The word to look for is "each". Report every line of the entries below that has it.

[Available data Boundary: Start]

-- pv_equiv track=rewrite | github.com/ldfha/lidar_lane_detector | src/lanedet.py | extract_road_line
-- ===== SOURCE A (Python) =====
-- def extract_road_line(points):
--     left_points = []
--     right_points = []
--
--     for point in points:
--         if point[1] > 0:
--             right_points.append(point)
--         else:
--             left_points.append(point)
--
--     # x축 기준으로 정렬하여 차선이 도로 방향을 따라 정렬
--     left_points = sorted(left_points, key=lambda p: p[0])
--     right_points = sorted(right_points, key=lambda p: p[0])
--
--     return left_points, right_points
-- ===== SOURCE B (Python) =====
-- def _insort_x(lst, point):
--     # insert point into lst (kept sorted by x), after any equal x (stable)
--     i = 0
--     while i < len(lst) and lst[i][0] <= point[0]:
--         i += 1
--     lst.insert(i, point)
--
-- def extract_road_line(points):
--     left_points = []
--     right_points = []
--     # single pass: maintain each side already sorted by x via ordered insertion
--     for point in points:
--         if point[1] > 0:
--             _insort_x(right_points, point)
--         else:
--             _insort_x(left_points, point)
--     return left_points, right_points
-- ===== Notes on version B (the rewrite author's own statement) =====
-- stated objective: alternative
-- what changed: B never calls sort: it makes one pass over the input, maintaining each side as an already-x-sorted list by ordered insertion (insert after equal keys, so tie order matches A's stable sort), instead of A's partition-then-sort-each-half.
import Mathlib
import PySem

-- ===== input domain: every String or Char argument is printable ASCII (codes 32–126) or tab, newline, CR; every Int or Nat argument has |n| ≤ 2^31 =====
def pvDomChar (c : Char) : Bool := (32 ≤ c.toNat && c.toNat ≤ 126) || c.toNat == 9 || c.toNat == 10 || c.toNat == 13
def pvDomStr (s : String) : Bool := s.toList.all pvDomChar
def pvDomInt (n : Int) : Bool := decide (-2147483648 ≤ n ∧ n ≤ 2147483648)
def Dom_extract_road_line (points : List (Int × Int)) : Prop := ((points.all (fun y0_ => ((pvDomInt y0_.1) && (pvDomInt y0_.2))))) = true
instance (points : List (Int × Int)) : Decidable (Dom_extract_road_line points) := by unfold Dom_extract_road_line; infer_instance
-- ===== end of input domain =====

-- B replaces A's partition-then-two-sorts by one pass that keeps each side sorted via ordered insertion (alternative decomposition, not faster).


-- ===== PORT A =====
def extract_road_line (points : List (Int × Int)) : (List (Int × Int)) × (List (Int × Int)) :=
  let lr := points.foldl
    (fun (acc : List (Int × Int) × List (Int × Int)) point =>
      if point.2 > 0 then (acc.1, acc.2 ++ [point]) else (acc.1 ++ [point], acc.2))
    ([], [])
  (PySem.List.sorted lr.1 (fun p => p.1) false, PySem.List.sorted lr.2 (fun p => p.1) false)

-- ===== PORT B =====
-- the while-loop + list.insert of Source B's _insort_x: skip elements with x ≤ point's x, insert there
def insortX : List (Int × Int) → (Int × Int) → List (Int × Int)
  | [], point => [point]
  | y :: t, point => if y.1 ≤ point.1 then y :: insortX t point else point :: y :: t

def extract_road_line_alt (points : List (Int × Int)) : (List (Int × Int)) × (List (Int × Int)) :=
  points.foldl
    (fun (acc : List (Int × Int) × List (Int × Int)) point =>
      if point.2 > 0 then (acc.1, insortX acc.2 point) else (insortX acc.1 point, acc.2))
    ([], [])

-- ===== PRECONDITION & SPEC =====
def Spec_extract_road_line (points : List (Int × Int)) (out : (List (Int × Int)) × (List (Int × Int))) : Prop := out = extract_road_line_alt points
instance (points : List (Int × Int)) (out : (List (Int × Int)) × (List (Int × Int))) : Decidable (Spec_extract_road_line points out) := by unfold Spec_extract_road_line; infer_instance

-- ===== CLAIM =====
def Claim_equal_extract_road_line : Prop := ∀ (points : List (Int × Int)), Dom_extract_road_line points → Spec_extract_road_line points (extract_road_line points)

-- ===== LEMMAS AND PROOFS =====

-- A's partition fold unfolds to two filters
theorem part_foldl (xs : List (Int × Int)) (l r : List (Int × Int)) :
    xs.foldl
      (fun (acc : List (Int × Int) × List (Int × Int)) point =>
        if point.2 > 0 then (acc.1, acc.2 ++ [point]) else (acc.1 ++ [point], acc.2))
      (l, r)
    = (l ++ xs.filter (fun q => !decide (q.2 > 0)), r ++ xs.filter (fun q => decide (q.2 > 0))) := by
  induction xs generalizing l r with
  | nil => simp
  | cons x t ih =>
    by_cases hx : x.2 > 0 <;> simp [List.foldl, hx, ih]

-- B's insortX is exactly stable insertion by the x key
theorem insortX_eq_insertBy (lst : List (Int × Int)) (p : Int × Int) :
    insortX lst p = PySem.List.insertBy (fun a b => decide (a.1 < b.1)) p lst := by
  induction lst with
  | nil => simp [insortX, PySem.List.insertBy]
  | cons y t ih =>
    by_cases h : y.1 ≤ p.1
    · have h' : ¬ p.1 < y.1 := by omega
      simp [insortX, PySem.List.insertBy, h, h', ih]
    · have h' : p.1 < y.1 := by omega
      simp [insortX, PySem.List.insertBy, h, h']

-- B's pair fold splits into an insertion fold over each y-sign class
theorem alt_foldl (xs : List (Int × Int)) (l r : List (Int × Int)) :
    xs.foldl
      (fun (acc : List (Int × Int) × List (Int × Int)) point =>
        if point.2 > 0 then (acc.1, insortX acc.2 point) else (insortX acc.1 point, acc.2))
      (l, r)
    = ((xs.filter (fun q => !decide (q.2 > 0))).foldl insortX l,
       (xs.filter (fun q => decide (q.2 > 0))).foldl insortX r) := by
  induction xs generalizing l r with
  | nil => simp
  | cons x t ih =>
    by_cases hx : x.2 > 0 <;> simp [List.foldl, hx, ih]

-- a stable x-sort is the insortX insertion fold
theorem sorted_eq_foldl_insortX (xs : List (Int × Int)) :
    PySem.List.sorted xs (fun p => p.1) false = xs.foldl insortX [] := by
  rw [PySem.List.sorted_eq_foldl_insertBy]
  have : ∀ (acc : List (Int × Int)),
      xs.foldl (fun acc x => PySem.List.insertBy (fun a b => decide (a.1 < b.1)) x acc) acc
      = xs.foldl insortX acc := by
    induction xs with
    | nil => intro acc; rfl
    | cons x t ih => intro acc; simp [List.foldl, insortX_eq_insertBy, ih]
  exact this []

-- ===== VERDICT =====
theorem extract_road_line_spec : Claim_equal_extract_road_line := by
  intro points _
  unfold Spec_extract_road_line extract_road_line extract_road_line_alt
  rw [part_foldl, alt_foldl]
  simp [sorted_eq_foldl_insortX]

[Available data Boundary: End]

The completed task:
--     # single pass: maintain each side already sorted by x via ordered insertion
-- what changed: B never calls sort: it makes one pass over the input, maintaining each side as an already-x-sorted list by ordered insertion (insert after equal keys, so tie order matches A's stable sort), instead of A's partition-then-sort-each-half.
-- B replaces A's partition-then-two-sorts by one pass that keeps each side sorted via ordered insertion (alternative decomposition, not faster).
-- B's pair fold splits into an insertion fold over each y-sign class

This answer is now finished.